Stored data:
-- pv_equiv track=rewrite | github.com/cbib/TrialMatchAI | src/Preprocessor/preprocessing_utils.py | split_lines_on_semicolon
-- ===== SOURCE A (Python) =====
-- def replace_parentheses_with_braces(text):
--     """
--     Replace parentheses and brackets with curly braces in the given text.
--
--     Parameters:
--         text (str): The input text.
--
--     Returns:
--         str: The modified text with parentheses and brackets replaced by curly braces.
--     """
--     stack = []
--     result = ""
--     for char in text:
--         if char in '([':
--             stack.append(char)
--             result += "{"
--         elif char in ')]':
--             if stack:
--                 stack.pop()
--                 result += "}"
--             else:
--                 result += char
--         else:
--             result += char
--     return result
--
-- def split_lines_on_semicolon(lines):
--     """
--     Splits lines on semicolons not within braces.
--
--     Parameters:
--         lines (list): A list of lines.
--
--     Returns:
--         list: A list of split lines.
--     """
--     split_lines = []
--     for line in lines:
--         line = replace_parentheses_with_braces(line)
--         parts = []
--         temp = ""
--         inside_braces = False
--         for char in line:
--             if char == '{':
--                 inside_braces = True
--             elif char == '}':
--                 inside_braces = False
--             elif char == ';' and not inside_braces:
--                 parts.append(temp.strip())
--                 temp = ""
--                 continue
--             temp += char
--         parts.append(temp.strip())
--         split_lines.extend(parts)
--     return split_lines
-- ===== SOURCE B (Python) =====
-- def split_lines_on_semicolon(lines):
--     """Single fused scan per line: depth counter + inside flag, no intermediate string (same result as the two-pass version)."""
--     out = []
--     for line in lines:
--         depth = 0
--         inside = False
--         seg = []
--         for ch in line:
--             if ch in '([':
--                 depth += 1
--                 inside = True
--                 seg.append('{')
--             elif ch in ')]':
--                 if depth:
--                     depth -= 1
--                     inside = False
--                     seg.append('}')
--                 else:
--                     seg.append(ch)
--             elif ch == '{':
--                 inside = True
--                 seg.append(ch)
--             elif ch == '}':
--                 inside = False
--                 seg.append(ch)
--             elif ch == ';' and not inside:
--                 out.append(''.join(seg).strip())
--                 seg = []
--             else:
--                 seg.append(ch)
--         out.append(''.join(seg).strip())
--     return out
-- ===== Notes on version B (the rewrite author's own statement) =====
-- stated objective: alternative
-- what changed: Fuses A's two passes (bracket-to-brace rewriting via a stack, then semicolon splitting of the intermediate string) into one scan per line that keeps a depth counter and the inside flag and emits stripped segments directly, never building the intermediate transformed string or the per-line parts list.
import Mathlib
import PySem

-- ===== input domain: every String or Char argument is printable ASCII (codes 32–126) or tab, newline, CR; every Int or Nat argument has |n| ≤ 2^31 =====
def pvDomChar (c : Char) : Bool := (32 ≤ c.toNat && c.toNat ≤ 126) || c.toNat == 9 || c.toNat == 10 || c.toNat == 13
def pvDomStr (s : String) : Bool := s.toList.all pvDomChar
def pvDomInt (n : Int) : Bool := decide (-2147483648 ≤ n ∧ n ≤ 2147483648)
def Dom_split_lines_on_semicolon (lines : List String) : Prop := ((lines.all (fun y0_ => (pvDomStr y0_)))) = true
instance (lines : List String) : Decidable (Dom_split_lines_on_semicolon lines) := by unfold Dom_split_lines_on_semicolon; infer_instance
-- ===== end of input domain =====

-- B fuses A's two passes into one scan per line (depth counter + inside flag), skipping the
-- intermediate brace-rewritten string; objective: alternative single-pass decomposition, same O(n).

-- ===== PORT A =====
-- pass 1 loop body, state: (stack, result)
def rpwbStep (st : List Char × List Char) (c : Char) : List Char × List Char :=
  if c = '(' ∨ c = '[' then (c :: st.1, st.2 ++ ['{'])
  else if c = ')' ∨ c = ']' then
    match st.1 with
    | [] => (st.1, st.2 ++ [c])
    | _ :: rest => (rest, st.2 ++ ['}'])
  else (st.1, st.2 ++ [c])

def replace_parentheses_with_braces (text : String) : String :=
  String.ofList (text.toList.foldl rpwbStep ([], [])).2

-- pass 2 loop body, state: (parts, temp, inside_braces)
def splitStepA (st : List String × List Char × Bool) (c : Char) : List String × List Char × Bool :=
  if c = '{' then (st.1, st.2.1 ++ [c], true)
  else if c = '}' then (st.1, st.2.1 ++ [c], false)
  else if c = ';' ∧ st.2.2 = false then (st.1 ++ [PySem.Str.strip (String.ofList st.2.1)], [], st.2.2)
  else (st.1, st.2.1 ++ [c], st.2.2)

-- A's per-line body: rewrite the line, then split it on top-level semicolons
def lineA (line : String) : List String :=
  let st := (replace_parentheses_with_braces line).toList.foldl splitStepA ([], [], false)
  st.1 ++ [PySem.Str.strip (String.ofList st.2.1)]

def split_lines_on_semicolon (lines : List String) : List String :=
  lines.foldl (fun acc line => acc ++ lineA line) []

-- ===== PORT B =====
-- fused loop body, state: (parts, seg, depth, inside)
def fusedStep (st : List String × List Char × Nat × Bool) (c : Char) : List String × List Char × Nat × Bool :=
  if c = '(' ∨ c = '[' then (st.1, st.2.1 ++ ['{'], st.2.2.1 + 1, true)
  else if c = ')' ∨ c = ']' then
    if st.2.2.1 ≠ 0 then (st.1, st.2.1 ++ ['}'], st.2.2.1 - 1, false)
    else (st.1, st.2.1 ++ [c], st.2.2.1, st.2.2.2)
  else if c = '{' then (st.1, st.2.1 ++ [c], st.2.2.1, true)
  else if c = '}' then (st.1, st.2.1 ++ [c], st.2.2.1, false)
  else if c = ';' ∧ st.2.2.2 = false then (st.1 ++ [PySem.Str.strip (String.ofList st.2.1)], [], st.2.2.1, st.2.2.2)
  else (st.1, st.2.1 ++ [c], st.2.2.1, st.2.2.2)

-- B's per-line body: one scan
def lineB (line : String) : List String :=
  let st := line.toList.foldl fusedStep ([], [], 0, false)
  st.1 ++ [PySem.Str.strip (String.ofList st.2.1)]

def split_lines_on_semicolon_alt (lines : List String) : List String :=
  lines.foldl (fun acc line => acc ++ lineB line) []

-- ===== PRECONDITION & SPEC =====
def Spec_split_lines_on_semicolon (lines : List String) (out : List String) : Prop := out = split_lines_on_semicolon_alt lines
instance (lines : List String) (out : List String) : Decidable (Spec_split_lines_on_semicolon lines out) := by unfold Spec_split_lines_on_semicolon; infer_instance

-- ===== CLAIM (what is proved, stated in full; the proofs are below) =====
def Claim_equal_split_lines_on_semicolon : Prop := ∀ (lines : List String), Dom_split_lines_on_semicolon lines → Spec_split_lines_on_semicolon lines (split_lines_on_semicolon lines)

-- ===== LEMMAS AND PROOFS =====

-- pass 1 accumulator decomposition
theorem rpwb_acc (cs : List Char) : ∀ (st r : List Char),
    List.foldl rpwbStep (st, r) cs
      = ((List.foldl rpwbStep (st, []) cs).1, r ++ (List.foldl rpwbStep (st, []) cs).2) := by
  induction cs with
  | nil => intro st r; simp
  | cons c cs ih =>
    intro st r
    have hstep : ∀ (s r' : List Char), rpwbStep (s, r') c
        = ((rpwbStep (s, []) c).1, r' ++ (rpwbStep (s, []) c).2) := by
      intro s r'
      unfold rpwbStep
      split_ifs <;> cases s <;> simp
    rcases hx : rpwbStep (st, []) c with ⟨s', e⟩
    simp only [List.foldl_cons]
    rw [hstep st r, hx]
    rw [ih s' (r ++ e), ih s' e]
    simp

-- the fused scan equals pass 2 run on pass 1's output
theorem fused_eq (cs : List Char) : ∀ (st : List Char) (p : List String) (t : List Char) (b : Bool),
    List.foldl splitStepA (p, t, b) ((List.foldl rpwbStep (st, []) cs).2)
      = ((List.foldl fusedStep (p, t, st.length, b) cs).1,
         (List.foldl fusedStep (p, t, st.length, b) cs).2.1,
         (List.foldl fusedStep (p, t, st.length, b) cs).2.2.2) := by
  induction cs with
  | nil => intro st p t b; simp
  | cons c cs ih =>
    intro st p t b
    simp only [List.foldl_cons]
    by_cases h1 : c = '(' ∨ c = '['
    · have hA : rpwbStep (st, []) c = (c :: st, ['{']) := by
        unfold rpwbStep; simp [h1]
      have hB : fusedStep (p, t, st.length, b) c = (p, t ++ ['{'], st.length + 1, true) := by
        unfold fusedStep; simp [h1]
      have hS : splitStepA (p, t, b) '{' = (p, t ++ ['{'], true) := by
        simp [splitStepA]
      rw [hA, rpwb_acc cs (c :: st) ['{'], hB]
      simpa [hS] using ih (c :: st) p (t ++ ['{']) true
    · by_cases h2 : c = ')' ∨ c = ']'
      · have hc : c ≠ '{' ∧ c ≠ '}' ∧ c ≠ ';' := by
          rcases h2 with h | h <;> subst h <;> exact ⟨by decide, by decide, by decide⟩
        cases st with
        | nil =>
          have hA : rpwbStep (([] : List Char), []) c = ([], [c]) := by
            unfold rpwbStep; simp [h1, h2]
          have hB : fusedStep (p, t, (0 : Nat), b) c = (p, t ++ [c], 0, b) := by
            unfold fusedStep; simp [h1, h2]
          have hS : splitStepA (p, t, b) c = (p, t ++ [c], b) := by
            simp [splitStepA, hc.1, hc.2.1, hc.2.2]
          rw [List.length_nil, hA, rpwb_acc cs [] [c], hB]
          simpa [hS] using ih [] p (t ++ [c]) b
        | cons x xs =>
          have hA : rpwbStep (x :: xs, []) c = (xs, ['}']) := by
            unfold rpwbStep; simp [h1, h2]
          have hB : fusedStep (p, t, (x :: xs).length, b) c
              = (p, t ++ ['}'], xs.length, false) := by
            unfold fusedStep; simp [h1, h2]
          have hS : splitStepA (p, t, b) '}' = (p, t ++ ['}'], false) := by
            have : ('}' : Char) ≠ '{' := by decide
            simp [splitStepA, this]
          rw [hA, rpwb_acc cs xs ['}'], hB]
          simpa [hS] using ih xs p (t ++ ['}']) false
      · -- c passes through pass 1 unchanged
        have hA : rpwbStep (st, []) c = (st, [c]) := by
          unfold rpwbStep; simp [h1, h2]
        rw [hA, rpwb_acc cs st [c]]
        by_cases hbrO : c = '{'
        · have hB : fusedStep (p, t, st.length, b) c = (p, t ++ [c], st.length, true) := by
            unfold fusedStep; simp [hbrO]
          have hS : splitStepA (p, t, b) c = (p, t ++ [c], true) := by
            simp [splitStepA, hbrO]
          rw [hB]
          simpa [hS] using ih st p (t ++ [c]) true
        · by_cases hbrC : c = '}'
          · have hB : fusedStep (p, t, st.length, b) c = (p, t ++ [c], st.length, false) := by
              unfold fusedStep; simp [hbrC]
            have hS : splitStepA (p, t, b) c = (p, t ++ [c], false) := by
              simp [splitStepA, hbrC]
            rw [hB]
            simpa [hS] using ih st p (t ++ [c]) false
          · by_cases hsem : c = ';' ∧ b = false
            · have hB : fusedStep (p, t, st.length, b) c
                  = (p ++ [PySem.Str.strip (String.ofList t)], [], st.length, b) := by
                unfold fusedStep
                rw [if_neg h1, if_neg h2, if_neg hbrO, if_neg hbrC, if_pos hsem]
              have hS : splitStepA (p, t, b) c
                  = (p ++ [PySem.Str.strip (String.ofList t)], [], b) := by
                unfold splitStepA
                rw [if_neg hbrO, if_neg hbrC, if_pos hsem]
              rw [hB]
              simpa [hS] using ih st (p ++ [PySem.Str.strip (String.ofList t)]) [] b
            · have hB : fusedStep (p, t, st.length, b) c = (p, t ++ [c], st.length, b) := by
                unfold fusedStep
                rw [if_neg h1, if_neg h2, if_neg hbrO, if_neg hbrC, if_neg hsem]
              have hS : splitStepA (p, t, b) c = (p, t ++ [c], b) := by
                unfold splitStepA
                rw [if_neg hbrO, if_neg hbrC, if_neg hsem]
              rw [hB]
              simpa [hS] using ih st p (t ++ [c]) b

-- per-line agreement
theorem line_eq (line : String) : lineA line = lineB line := by
  unfold lineA lineB replace_parentheses_with_braces
  have h := fused_eq line.toList [] [] [] false
  simp only [List.length_nil] at h
  simp only [String.toList_ofList]
  rw [h]

-- ===== VERDICT (by name: the statement is the Claim_ definition above) =====
theorem split_lines_on_semicolon_spec : Claim_equal_split_lines_on_semicolon := by
  intro lines hd
  clear hd
  show split_lines_on_semicolon lines = split_lines_on_semicolon_alt lines
  unfold split_lines_on_semicolon split_lines_on_semicolon_alt
  suffices h : ∀ acc : List String,
      List.foldl (fun acc line => acc ++ lineA line) acc lines
        = List.foldl (fun acc line => acc ++ lineB line) acc lines from h []
  induction lines with
  | nil => intro acc; rfl
  | cons x xs ih =>
    intro acc
    simp only [List.foldl_cons, line_eq x]
    exact ih (acc ++ lineB x)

TASK DESCRIPTION
Lines above that have "using": copy each of them.

TASK SOLUTION
      simpa [hS] using ih (c :: st) p (t ++ ['{']) true
          simpa [hS] using ih [] p (t ++ [c]) b
          simpa [hS] using ih xs p (t ++ ['}']) false
          simpa [hS] using ih st p (t ++ [c]) true
            simpa [hS] using ih st p (t ++ [c]) false
              simpa [hS] using ih st (p ++ [PySem.Str.strip (String.ofList t)]) [] b
              simpa [hS] using ih st p (t ++ [c]) b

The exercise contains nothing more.